- _Data for this exercise_
-- pv_equiv track=rewrite | github.com/itsdabao/RHECS | generate_viquad_eval.py | parse_error_categories
-- ===== SOURCE A (Python) =====
-- from typing import Iterable, Literal, Optional
--
-- HALLUCINATION_CATEGORIES = [
--     "ENTITY_ERROR",
--     "RELATION_ERROR",
--     "CONTRADICTORY",
--     "UNVERIFIABLE",
--     "FABRICATED",
-- ]
--
-- def _dedupe_keep_order(items: Iterable[str]) -> list[str]:
--     seen = set()
--     output: list[str] = []
--     for item in items:
--         if item and item not in seen:
--             seen.add(item)
--             output.append(item)
--     return output
--
-- def _parse_csv_models(raw_value: str) -> list[str]:
--     if not raw_value:
--         return []
--     return [part.strip() for part in raw_value.split(",") if part.strip()]
--
-- def parse_error_categories(raw_value: str) -> list[str]:
--     categories = _parse_csv_models(raw_value)
--     if not categories:
--         return list(HALLUCINATION_CATEGORIES)
--
--     normalized = []
--     for category in categories:
--         c = category.strip().upper()
--         if c not in HALLUCINATION_CATEGORIES:
--             raise ValueError(
--                 f"Category không hợp lệ: {category}. Hợp lệ: {', '.join(HALLUCINATION_CATEGORIES)}"
--             )
--         normalized.append(c)
--
--     return _dedupe_keep_order(normalized)
-- ===== SOURCE B (Python) =====
-- HALLUCINATION_CATEGORIES = [
--     "ENTITY_ERROR",
--     "RELATION_ERROR",
--     "CONTRADICTORY",
--     "UNVERIFIABLE",
--     "FABRICATED",
-- ]
--
-- def parse_error_categories(raw_value: str) -> list[str]:
--     # Tokenize once, validate, then SELECT from the fixed vocabulary:
--     # instead of a seen-set dedupe over the input, take the categories that
--     # occur and order them by their first occurrence position.
--     tokens = [p.strip() for p in raw_value.split(",") if p.strip()]
--     if not tokens:
--         return list(HALLUCINATION_CATEGORIES)
--     for name in tokens:
--         if name.upper() not in HALLUCINATION_CATEGORIES:
--             raise ValueError(
--                 f"Category không hợp lệ: {name}. Hợp lệ: {', '.join(HALLUCINATION_CATEGORIES)}"
--             )
--     uppers = [name.upper() for name in tokens]
--     return sorted((c for c in HALLUCINATION_CATEGORIES if c in uppers), key=uppers.index)
-- ===== Notes on version B (the rewrite author's own statement) =====
-- stated objective: alternative
-- what changed: A dedupes by scanning the input with a seen-set accumulator (after two helper passes); B instead tokenizes and validates once, then builds the result by selecting from the fixed 5-element category vocabulary the categories that occur and stable-sorting them by their first-occurrence index, so no seen-set or dedupe pass exists.
import Mathlib
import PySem

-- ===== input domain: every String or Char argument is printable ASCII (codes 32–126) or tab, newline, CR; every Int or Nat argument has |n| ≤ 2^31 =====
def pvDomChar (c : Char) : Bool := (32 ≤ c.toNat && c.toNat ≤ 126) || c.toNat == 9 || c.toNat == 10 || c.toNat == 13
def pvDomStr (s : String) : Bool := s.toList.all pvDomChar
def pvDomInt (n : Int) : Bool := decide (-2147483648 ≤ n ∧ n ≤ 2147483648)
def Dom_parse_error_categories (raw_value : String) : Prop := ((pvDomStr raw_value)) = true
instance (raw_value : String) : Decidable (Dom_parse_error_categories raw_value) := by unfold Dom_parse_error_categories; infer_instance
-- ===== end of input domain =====

-- B replaces A's seen-set dedupe over the input by a selection from the fixed category
-- vocabulary ordered (stable sort) by first-occurrence index; return-value equivalence is
-- proved (on invalid categories both raise ValueError, excluded by Pre_).

-- shared module constant HALLUCINATION_CATEGORIES
def CATS : List String :=
  ["ENTITY_ERROR", "RELATION_ERROR", "CONTRADICTORY", "UNVERIFIABLE", "FABRICATED"]

-- ===== PORT A =====
-- raw_value.split(","): sep is non-empty, so split? is always some
def pySplitComma (raw : String) : List String := (PySem.Str.split? raw ",").getD []

-- helper _parse_csv_models
def parseCsvModels (raw : String) : List String :=
  if raw = "" then []
  else (pySplitComma raw).filterMap (fun part =>
    let s := PySem.Str.strip part
    if s = "" then none else some s)

-- A's validation loop; none = the 'raise ValueError' branch (excluded by Pre_)
def aNormalize : List String → Option (List String)
  | [] => some []
  | category :: rest =>
    let c := PySem.Str.upper (PySem.Str.strip category)
    if c ∈ CATS then (aNormalize rest).map (c :: ·) else none

-- helper _dedupe_keep_order (loop with seen-set and output accumulator)
def dedupeGo : List String → PySem.Set String → List String → List String
  | [], _, out => out
  | item :: rest, seen, out =>
    if item ≠ "" ∧ item ∉ seen then dedupeGo rest (PySem.Set.add seen item) (out ++ [item])
    else dedupeGo rest seen out

def parse_error_categories (raw_value : String) : List String :=
  let categories := parseCsvModels raw_value
  if categories = [] then CATS
  else
    match aNormalize categories with
    | none => []          -- Python raises ValueError here; excluded by Pre_
    | some normalized => dedupeGo normalized PySem.Set.empty []

-- ===== PORT B =====
-- B's tokenizer: strip each comma-separated part, drop empties
def bTokens (raw : String) : List String :=
  ((PySem.Str.split? raw ",").getD []).filterMap (fun p =>
    let s := PySem.Str.strip p
    if s = "" then none else some s)

def parse_error_categories_alt (raw_value : String) : List String :=
  let tokens := bTokens raw_value
  if tokens = [] then CATS
  else if tokens.all (fun name => decide (PySem.Str.upper name ∈ CATS)) then
    let uppers := tokens.map PySem.Str.upper
    PySem.List.sorted (CATS.filter (fun c => decide (c ∈ uppers)))
      (fun c => (PySem.List.index? uppers c).getD 0) false
  else []               -- Python raises ValueError here; excluded by Pre_

-- ===== PRECONDITION & SPEC =====
-- Pre_ excludes exactly the inputs containing a non-empty part whose stripped, uppercased
-- form is not a valid category: there Python A (and B) raise ValueError.
def Pre_parse_error_categories (raw_value : String) : Prop :=
  ∀ p ∈ (PySem.Str.split? raw_value ",").getD [],
    PySem.Str.strip p = "" ∨ PySem.Str.upper (PySem.Str.strip p) ∈ CATS
instance (raw_value : String) : Decidable (Pre_parse_error_categories raw_value) := by
  unfold Pre_parse_error_categories; infer_instance

def pvWitness_parse_error_categories : String := "entity_error, FABRICATED ,entity_error"

def Spec_parse_error_categories (raw_value : String) (out : List String) : Prop :=
  out = parse_error_categories_alt raw_value
instance (raw_value : String) (out : List String) : Decidable (Spec_parse_error_categories raw_value out) := by
  unfold Spec_parse_error_categories; infer_instance

-- ===== CLAIM =====
def Claim_equal_parse_error_categories : Prop :=
  ∀ (raw_value : String), Dom_parse_error_categories raw_value →
    Pre_parse_error_categories raw_value →
    Spec_parse_error_categories raw_value (parse_error_categories raw_value)

-- ===== LEMMAS AND PROOFS =====

theorem dropWhile_prefix_self (p : Char → Bool) (a b : List Char) (hab : b <+: a)
    (ha : List.dropWhile p a = a) : List.dropWhile p b = b := by
  rw [List.dropWhile_eq_self_iff] at ha ⊢
  intro hl
  have h0 := hab.getElem (i := 0) hl
  rw [h0]
  exact ha (lt_of_lt_of_le hl hab.length_le)

theorem rstrip_prefix (l : List Char) : PySem.Chars.rstrip l <+: l := by
  unfold PySem.Chars.rstrip
  have h := List.dropWhile_suffix (l := l.reverse) (p := PySem.Chars.isspace)
  have := List.reverse_prefix.mpr h
  simpa using this

theorem rstrip_idem (l : List Char) :
    PySem.Chars.rstrip (PySem.Chars.rstrip l) = PySem.Chars.rstrip l := by
  unfold PySem.Chars.rstrip
  rw [List.reverse_reverse, List.dropWhile_idempotent]

-- Python's str.strip is idempotent
theorem strip_idem (s : List Char) :
    PySem.Chars.strip (PySem.Chars.strip s) = PySem.Chars.strip s := by
  unfold PySem.Chars.strip PySem.Chars.lstrip
  rw [dropWhile_prefix_self _ _ _ (rstrip_prefix _) (List.dropWhile_idempotent ..), rstrip_idem]

theorem str_strip_idem (s : String) :
    PySem.Str.strip (PySem.Str.strip s) = PySem.Str.strip s := by
  unfold PySem.Str.strip
  rw [String.toList_ofList, strip_idem]

-- valid categories are non-empty strings
theorem mem_CATS_ne_empty (c : String) (hc : c ∈ CATS) : c ≠ "" := by
  simp only [CATS, List.mem_cons] at hc
  rcases hc with rfl | rfl | rfl | rfl | rfl | h <;> first | decide | simp at h

theorem nodup_CATS : CATS.Nodup := by decide

theorem aNormalize_cons (x : String) (l : List String) :
    aNormalize (x :: l) =
      if PySem.Str.upper (PySem.Str.strip x) ∈ CATS then
        (aNormalize l).map ((PySem.Str.upper (PySem.Str.strip x)) :: ·)
      else none := by
  simp only [aNormalize]

-- A's validation loop succeeds on valid input and returns the uppercased strips
theorem aNormalize_valid (l : List String)
    (h : ∀ x ∈ l, PySem.Str.upper (PySem.Str.strip x) ∈ CATS) :
    aNormalize l = some (l.map (fun x => PySem.Str.upper (PySem.Str.strip x))) := by
  induction l with
  | nil => rfl
  | cons x rest ih =>
    rw [aNormalize_cons, if_pos (h x List.mem_cons_self),
      ih (fun y hy => h y (List.mem_cons_of_mem _ hy))]
    rfl

-- proof-only model of the dedupe loop, with a plain list as the seen set
def keep : List String → List String → List String
  | [], _ => []
  | x :: r, seen => if x ∈ seen then keep r seen else x :: keep r (x :: seen)

theorem dedupeGo_cons (item : String) (rest : List String) (seen : PySem.Set String)
    (out : List String) :
    dedupeGo (item :: rest) seen out =
      if item ≠ "" ∧ item ∉ seen then
        dedupeGo rest (PySem.Set.add seen item) (out ++ [item])
      else dedupeGo rest seen out := by
  simp only [dedupeGo]

theorem dedupeGo_eq_keep (l : List String) (seen₁ : PySem.Set String) (seen₂ out : List String)
    (hne : ∀ x ∈ l, x ≠ "") (hmem : ∀ y, y ∈ seen₁ ↔ y ∈ seen₂) :
    dedupeGo l seen₁ out = out ++ keep l seen₂ := by
  induction l generalizing seen₁ seen₂ out with
  | nil => simp [dedupeGo, keep]
  | cons x r ih =>
    rw [dedupeGo_cons]
    by_cases hx : x ∈ seen₂
    · rw [if_neg (by simp [(hmem x).mpr hx]), keep, if_pos hx]
      exact ih seen₁ seen₂ out (fun y hy => hne y (List.mem_cons_of_mem _ hy)) hmem
    · rw [if_pos ⟨hne x List.mem_cons_self, fun h => hx ((hmem x).mp h)⟩, keep, if_neg hx]
      rw [ih (PySem.Set.add seen₁ x) (x :: seen₂) (out ++ [x])
        (fun y hy => hne y (List.mem_cons_of_mem _ hy))
        (by intro y; rw [PySem.Set.mem_add, List.mem_cons, hmem y]; tauto)]
      simp

theorem mem_keep (l seen : List String) (y : String) :
    y ∈ keep l seen ↔ y ∈ l ∧ y ∉ seen := by
  induction l generalizing seen with
  | nil => simp [keep]
  | cons x r ih =>
    rw [keep]
    by_cases hx : x ∈ seen
    · rw [if_pos hx, ih]
      constructor
      · exact fun ⟨h1, h2⟩ => ⟨List.mem_cons_of_mem _ h1, h2⟩
      · rintro ⟨h1, h2⟩
        rcases List.mem_cons.mp h1 with rfl | h1
        · exact absurd hx h2
        · exact ⟨h1, h2⟩
    · rw [if_neg hx]
      simp only [List.mem_cons, ih, List.mem_cons]
      constructor
      · rintro (rfl | ⟨h1, h2⟩)
        · exact ⟨Or.inl rfl, hx⟩
        · exact ⟨Or.inr h1, fun h => h2 (Or.inr h)⟩
      · rintro ⟨rfl | h1, h2⟩
        · exact Or.inl rfl
        · by_cases hyx : y = x
          · exact Or.inl hyx
          · exact Or.inr ⟨h1, fun h => by rcases h with rfl | h; exact hyx rfl; exact h2 h⟩

theorem nodup_keep (l seen : List String) : (keep l seen).Nodup := by
  induction l generalizing seen with
  | nil => simp [keep]
  | cons x r ih =>
    rw [keep]
    split
    · exact ih seen
    · exact List.nodup_cons.mpr
        ⟨fun h => ((mem_keep r (x :: seen) x).mp h).2 List.mem_cons_self, ih (x :: seen)⟩

-- the first-occurrence index, as B's sort key computes it
theorem idx_cons_of_mem_ne (y x : String) (r : List String) (hy : y ∈ r) (hne : x ≠ y) :
    ((PySem.List.index? (x :: r) y).getD 0) = ((PySem.List.index? r y).getD 0) + 1 := by
  obtain ⟨k, hk⟩ := Option.isSome_iff_exists.mp ((PySem.List.index?_isSome_iff r y).mpr hy)
  rw [PySem.List.index?_cons_of_ne (v := y) (xs := r) hne, hk]
  rfl

-- keep's output is strictly increasing in first-occurrence index
theorem pairwise_keep (l seen : List String) :
    (keep l seen).Pairwise
      (fun a b => (PySem.List.index? l a).getD 0 < (PySem.List.index? l b).getD 0) := by
  induction l generalizing seen with
  | nil => simp [keep]
  | cons x r ih =>
    rw [keep]
    by_cases hx : x ∈ seen
    · rw [if_pos hx]
      refine (ih seen).imp_of_mem ?_
      intro a b ha hb hab
      obtain ⟨ha1, ha2⟩ := (mem_keep r seen a).mp ha
      obtain ⟨hb1, hb2⟩ := (mem_keep r seen b).mp hb
      have hax : x ≠ a := fun h => ha2 (h ▸ hx)
      have hbx : x ≠ b := fun h => hb2 (h ▸ hx)
      rw [idx_cons_of_mem_ne a x r ha1 hax, idx_cons_of_mem_ne b x r hb1 hbx]
      omega
    · rw [if_neg hx]
      refine List.pairwise_cons.mpr ⟨?_, ?_⟩
      · intro y hy
        obtain ⟨hy1, hy2⟩ := (mem_keep r (x :: seen) y).mp hy
        have hyx : x ≠ y := fun h => hy2 (h ▸ List.mem_cons_self)
        rw [PySem.List.index?_cons_self, idx_cons_of_mem_ne y x r hy1 hyx]
        simp
      · refine (ih (x :: seen)).imp_of_mem ?_
        intro a b ha hb hab
        obtain ⟨ha1, ha2⟩ := (mem_keep r (x :: seen) a).mp ha
        obtain ⟨hb1, hb2⟩ := (mem_keep r (x :: seen) b).mp hb
        have hax : x ≠ a := fun h => ha2 (h ▸ List.mem_cons_self)
        have hbx : x ≠ b := fun h => hb2 (h ▸ List.mem_cons_self)
        rw [idx_cons_of_mem_ne a x r ha1 hax, idx_cons_of_mem_ne b x r hb1 hbx]
        omega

- _Task to complete_
Write out exactly the lines that run from the one containing "obtain ⟨ha1, ha2⟩ := (mem_keep r seen" to the end of the records, both end lines included.

- _Expected answer_
      obtain ⟨ha1, ha2⟩ := (mem_keep r seen a).mp ha
      obtain ⟨hb1, hb2⟩ := (mem_keep r seen b).mp hb
      have hax : x ≠ a := fun h => ha2 (h ▸ hx)
      have hbx : x ≠ b := fun h => hb2 (h ▸ hx)
      rw [idx_cons_of_mem_ne a x r ha1 hax, idx_cons_of_mem_ne b x r hb1 hbx]
      omega
    · rw [if_neg hx]
      refine List.pairwise_cons.mpr ⟨?_, ?_⟩
      · intro y hy
        obtain ⟨hy1, hy2⟩ := (mem_keep r (x :: seen) y).mp hy
        have hyx : x ≠ y := fun h => hy2 (h ▸ List.mem_cons_self)
        rw [PySem.List.index?_cons_self, idx_cons_of_mem_ne y x r hy1 hyx]
        simp
      · refine (ih (x :: seen)).imp_of_mem ?_
        intro a b ha hb hab
        obtain ⟨ha1, ha2⟩ := (mem_keep r (x :: seen) a).mp ha
        obtain ⟨hb1, hb2⟩ := (mem_keep r (x :: seen) b).mp hb
        have hax : x ≠ a := fun h => ha2 (h ▸ List.mem_cons_self)
        have hbx : x ≠ b := fun h => hb2 (h ▸ List.mem_cons_self)
        rw [idx_cons_of_mem_ne a x r ha1 hax, idx_cons_of_mem_ne b x r hb1 hbx]
        omega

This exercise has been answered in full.